THE TASK
The entries that follow include a run beginning at the line with "def encrypt_columnar_disrupted (plaintext" and ending at the line with "if take < k then .inr parts'"; restate that run word for word and leave the rest out.

** THE INPUT follows **

-- pv_equiv track=rewrite | github.com/Hattinger04/Kryptografie | columnar_transposition.py | encrypt_columnar_disrupted
-- ===== SOURCE A (Python) =====
-- import string
--
-- def encrypt_columnar_disrupted(plaintext, key1, key2):
--     arr = [[]]
--     counter = 0
--     updated_text = make_spaces(plaintext, key2)
--     key1values = get_order_of_keyword(key1)
--
--     for index, char in enumerate(updated_text):
--         if index % len(key1) == 0 and index != 0:
--             arr.append([])
--             counter += 1
--         arr[counter].append(char)
--
--     result = [[]] * len(key1)
--     for value in key1values:
--         for a in arr:
--             if len(a) > value:
--                 result[value] = result[value] + list(a[value])
--     liste = [[]] * len(key1)
--     for index, key in enumerate(key1values):
--         liste[key] = result[index]
--     cipher = ""
--     for i in liste:
--         cipher = cipher + "".join(i)
--     return cipher
--
-- def get_order_of_keyword(keyword):
--     result = [0] * len(keyword)
--     counter = 0
--     for letter in string.ascii_uppercase:
--         for index, char in enumerate(keyword):
--             if char is letter:
--                 result[index] = counter
--                 counter += 1
--     return result
--
-- def make_spaces(plaintext, key):
--     keyorder = get_order_of_keyword(key)
--     updated_text = ""
--     rounds = len(plaintext) // len(key) + 1
--     try:
--         for round in range(rounds):
--             for k in keyorder:
--                 for chars in range(k):
--                     updated_text += plaintext[0]
--                     plaintext = plaintext[1:]
--                 updated_text += " "
--     except IndexError:
--         return updated_text
--     return updated_text
-- ===== SOURCE B (Python) =====
-- import string
--
-- def get_order_of_keyword(keyword):
--     result = [0] * len(keyword)
--     counter = 0
--     for letter in string.ascii_uppercase:
--         for index, char in enumerate(keyword):
--             if char == letter:
--                 result[index] = counter
--                 counter += 1
--     return result
--
-- def make_spaces_linear(plaintext, key):
--     # same disrupted padding, built with an index pointer and batched slices
--     keyorder = get_order_of_keyword(key)
--     parts = []
--     p = 0
--     for _ in range(len(plaintext) // len(key) + 1):
--         for k in keyorder:
--             take = min(k, len(plaintext) - p)
--             parts.append(plaintext[p:p + take])
--             p += take
--             if take < k:
--                 return "".join(parts)
--             parts.append(" ")
--     return "".join(parts)
--
-- def encrypt_columnar_disrupted(plaintext, key1, key2):
--     text = make_spaces_linear(plaintext, key2)
--     order = get_order_of_keyword(key1)
--     n = len(key1)
--     cols = [""] * n
--     for i, ch in enumerate(text):
--         cols[i % n] += ch
--     ranked = [""] * n
--     for v in order:
--         ranked[v] += cols[v]
--     out = [""] * n
--     for i, v in enumerate(order):
--         out[v] = ranked[i]
--     return "".join(out)
-- ===== Notes on version B (the rewrite author's own statement) =====
-- stated objective: faster
-- what changed: The padded text is built with an index pointer and batched slices instead of re-slicing the whole plaintext one character at a time, and the columns are formed directly in one pass (cols[i % n] += ch) instead of first chunking the text into rows and then, per key value, rescanning every row and rebuilding a list by concatenation; Pre_ excludes empty key1/key2, on which A raises ZeroDivisionError except for one degenerate corner where both return ''.
-- outside the precondition, e.g. on encrypt_columnar_disrupted('', '', 'BA'): A returns '', B returns ''
import Mathlib
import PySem

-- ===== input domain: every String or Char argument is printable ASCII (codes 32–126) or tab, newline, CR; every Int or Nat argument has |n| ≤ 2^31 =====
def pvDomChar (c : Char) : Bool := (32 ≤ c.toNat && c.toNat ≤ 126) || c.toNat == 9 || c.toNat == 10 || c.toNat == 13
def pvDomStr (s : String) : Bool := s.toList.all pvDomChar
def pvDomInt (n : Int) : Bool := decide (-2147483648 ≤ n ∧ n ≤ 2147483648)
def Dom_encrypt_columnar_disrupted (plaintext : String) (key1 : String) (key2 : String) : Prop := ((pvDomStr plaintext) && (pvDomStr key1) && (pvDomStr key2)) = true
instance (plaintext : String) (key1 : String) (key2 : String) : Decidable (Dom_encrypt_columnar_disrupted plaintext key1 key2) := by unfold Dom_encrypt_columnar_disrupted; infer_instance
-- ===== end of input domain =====

set_option maxHeartbeats 1000000

-- B builds the padded text with an index pointer and forms the columns in one pass,
-- replacing A's quadratic slice-and-rescan; return values agree on Pre_ (nonempty keys).

-- ===== PORT A =====

-- get_order_of_keyword: for each uppercase letter, scan the keyword; matching positions get the
-- running counter.  ('char is letter' on 1-char ASCII strings is CPython-interned equality.)
def pyGetOrder (kw : List Char) : List Int :=
  (("ABCDEFGHIJKLMNOPQRSTUVWXYZ".toList).foldl
    (fun (st : List Int × Int) letter =>
      (PySem.List.enumerate kw).foldl
        (fun (st : List Int × Int) ic =>
          if ic.2 = letter then (st.1.set ic.1.toNat st.2, st.2 + 1) else st) st)
    (List.replicate kw.length (0 : Int), (0 : Int))).1

-- inner 'for chars in range(k)': updated_text += plaintext[0]; plaintext = plaintext[1:].
-- plaintext[0] on [] is the IndexError; the except-branch returns updated_text (the .inr case).
def msTake : Nat → List Char → List Char → (List Char × List Char) ⊕ (List Char)
  | 0, ut, pt => .inl (ut, pt)
  | nk + 1, ut, pt =>
    match pt with
    | [] => .inr ut
    | c :: rest => msTake nk (ut ++ [c]) rest

-- middle 'for k in keyorder' loop of make_spaces
def msKeys : List Int → List Char → List Char → (List Char × List Char) ⊕ (List Char)
  | [], ut, pt => .inl (ut, pt)
  | k :: ks, ut, pt =>
    match msTake k.toNat ut pt with
    | .inr r => .inr r
    | .inl (ut', pt') => msKeys ks (ut' ++ [' ']) pt'

-- outer 'for round in range(rounds)' loop of make_spaces
def msRounds : Nat → List Int → List Char → List Char → List Char
  | 0, _, ut, _ => ut
  | r + 1, ko, ut, pt =>
    match msKeys ko ut pt with
    | .inr res => res
    | .inl (ut', pt') => msRounds r ko ut' pt'

def makeSpacesA (pt ky : List Char) : List Char :=
  let keyorder := pyGetOrder ky
  let rounds := PySem.Int.floordiv (pt.length : Int) (ky.length : Int) + 1
  msRounds rounds.toNat keyorder [] pt

-- body of the 'for index, char in enumerate(updated_text)' loop building arr/counter
def chunkStep (n : Nat) (st : List (List Char) × Nat) (ic : Int × Char) : List (List Char) × Nat :=
  let st' := if PySem.Int.mod ic.1 (n : Int) = 0 ∧ ic.1 ≠ 0 then (st.1 ++ [([] : List Char)], st.2 + 1) else st
  (st'.1.set st'.2 (st'.1.getD st'.2 [] ++ [ic.2]), st'.2)

-- body of 'for a in arr: if len(a) > value: result[value] = result[value] + list(a[value])'
def resInner (value : Int) (res : List (List Char)) (a : List Char) : List (List Char) :=
  if value < (a.length : Int) then
    match PySem.List.pyGet? a value with
    | some c => res.set value.toNat (res.getD value.toNat [] ++ [c])
    | none => res
  else res

def resStep (arr : List (List Char)) (res : List (List Char)) (value : Int) : List (List Char) :=
  arr.foldl (resInner value) res

-- body of 'for index, key in enumerate(key1values): liste[key] = result[index]'
def listeStep (result : List (List Char)) (li : List (List Char)) (ik : Int × Int) : List (List Char) :=
  li.set ik.2.toNat (result.getD ik.1.toNat [])

def encrypt_columnar_disrupted (plaintext : String) (key1 : String) (key2 : String) : String :=
  let updated := makeSpacesA plaintext.toList key2.toList
  let kv := pyGetOrder key1.toList
  let n := key1.toList.length
  let arr := ((PySem.List.enumerate updated).foldl (chunkStep n) ([[]], 0)).1
  let result := kv.foldl (resStep arr) (List.replicate n ([] : List Char))
  let liste := (PySem.List.enumerate kv).foldl (listeStep result) (List.replicate n ([] : List Char))
  String.ofList (liste.foldl (fun c i => c ++ i) [])

-- ===== PORT B =====

-- Source B's make_spaces_linear: one index pointer, batched take of min(k, n-p) chars via one slice.
def msFastKeys : List Int → List Char → Int → List (List Char) → (List (List Char) × Int) ⊕ (List (List Char))
  | [], _, p, parts => .inl (parts, p)
  | k :: ks, pt, p, parts =>
    let take := min k ((pt.length : Int) - p)
    let parts' := parts ++ [PySem.List.slice pt (some p) (some (p + take))]
    if take < k then .inr parts'
    else msFastKeys ks pt (p + take) (parts' ++ [[' ']])

def msFastRounds : Nat → List Int → List Char → Int → List (List Char) → List (List Char)
  | 0, _, _, _, parts => parts
  | r + 1, ko, pt, p, parts =>
    match msFastKeys ko pt p parts with
    | .inr res => res
    | .inl (parts', p') => msFastRounds r ko pt p' parts'

-- ''.join(parts), applied at whichever exit returns
def makeSpacesFast (pt ky : List Char) : List Char :=
  let keyorder := pyGetOrder ky
  let rounds := PySem.Int.floordiv (pt.length : Int) (ky.length : Int) + 1
  (msFastRounds rounds.toNat keyorder pt 0 []).flatten

-- one pass: cols[i % n] += ch
def colsStep (n : Nat) (cols : List (List Char)) (ic : Int × Char) : List (List Char) :=
  cols.set (ic.1.toNat % n) (cols.getD (ic.1.toNat % n) [] ++ [ic.2])

-- for v in order: ranked[v] += cols[v]
def gatherStep (cols : List (List Char)) (g : List (List Char)) (v : Int) : List (List Char) :=
  g.set v.toNat (g.getD v.toNat [] ++ cols.getD v.toNat [])

-- for i, v in enumerate(order): out[v] = ranked[i]
def placeStep (ranked : List (List Char)) (out : List (List Char)) (iv : Int × Int) : List (List Char) :=
  out.set iv.2.toNat (ranked.getD iv.1.toNat [])

def encrypt_columnar_disrupted_alt (plaintext : String) (key1 : String) (key2 : String) : String :=
  let text := makeSpacesFast plaintext.toList key2.toList
  let order := pyGetOrder key1.toList
  let n := key1.toList.length
  let cols := (PySem.List.enumerate text).foldl (colsStep n) (List.replicate n ([] : List Char))
  let ranked := order.foldl (gatherStep cols) (List.replicate n ([] : List Char))
  let out := (PySem.List.enumerate order).foldl (placeStep ranked) (List.replicate n ([] : List Char))
  String.ofList out.flatten

-- ===== PRECONDITION & SPEC =====
-- Pre_ excludes empty key1 / empty key2: there Python A raises ZeroDivisionError (len(key)==0 in
-- make_spaces' rounds, or index % len(key1)), except on a degenerate corner (empty processed text)
-- where A returns "" and B returns "" as well.
def Pre_encrypt_columnar_disrupted (plaintext : String) (key1 : String) (key2 : String) : Prop :=
  key1 ≠ "" ∧ key2 ≠ ""
instance (plaintext : String) (key1 : String) (key2 : String) : Decidable (Pre_encrypt_columnar_disrupted plaintext key1 key2) := by
  unfold Pre_encrypt_columnar_disrupted; infer_instance

def pvWitness_encrypt_columnar_disrupted : String × String × String := ("HELLO WORLD", "KEY", "AB")

def Spec_encrypt_columnar_disrupted (plaintext : String) (key1 : String) (key2 : String) (out : String) : Prop := out = encrypt_columnar_disrupted_alt plaintext key1 key2
instance (plaintext : String) (key1 : String) (key2 : String) (out : String) : Decidable (Spec_encrypt_columnar_disrupted plaintext key1 key2 out) := by unfold Spec_encrypt_columnar_disrupted; infer_instance

-- ===== CLAIM (what is proved, stated in full; the proofs are below) =====
def Claim_equal_encrypt_columnar_disrupted : Prop := ∀ (plaintext : String) (key1 : String) (key2 : String), Dom_encrypt_columnar_disrupted plaintext key1 key2 → Pre_encrypt_columnar_disrupted plaintext key1 key2 → Spec_encrypt_columnar_disrupted plaintext key1 key2 (encrypt_columnar_disrupted plaintext key1 key2)

-- ===== LEMMAS AND PROOFS =====

theorem encrypt_columnar_disrupted_witness_ok :
    Dom_encrypt_columnar_disrupted (pvWitness_encrypt_columnar_disrupted.1) (pvWitness_encrypt_columnar_disrupted.2.1) (pvWitness_encrypt_columnar_disrupted.2.2) ∧
    Pre_encrypt_columnar_disrupted (pvWitness_encrypt_columnar_disrupted.1) (pvWitness_encrypt_columnar_disrupted.2.1) (pvWitness_encrypt_columnar_disrupted.2.2) := by
  decide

** End of THE INPUT **

SOLUTION FOR THIS EXERCISE
def encrypt_columnar_disrupted (plaintext : String) (key1 : String) (key2 : String) : String :=
  let updated := makeSpacesA plaintext.toList key2.toList
  let kv := pyGetOrder key1.toList
  let n := key1.toList.length
  let arr := ((PySem.List.enumerate updated).foldl (chunkStep n) ([[]], 0)).1
  let result := kv.foldl (resStep arr) (List.replicate n ([] : List Char))
  let liste := (PySem.List.enumerate kv).foldl (listeStep result) (List.replicate n ([] : List Char))
  String.ofList (liste.foldl (fun c i => c ++ i) [])

-- ===== PORT B =====

-- Source B's make_spaces_linear: one index pointer, batched take of min(k, n-p) chars via one slice.
def msFastKeys : List Int → List Char → Int → List (List Char) → (List (List Char) × Int) ⊕ (List (List Char))
  | [], _, p, parts => .inl (parts, p)
  | k :: ks, pt, p, parts =>
    let take := min k ((pt.length : Int) - p)
    let parts' := parts ++ [PySem.List.slice pt (some p) (some (p + take))]
    if take < k then .inr parts'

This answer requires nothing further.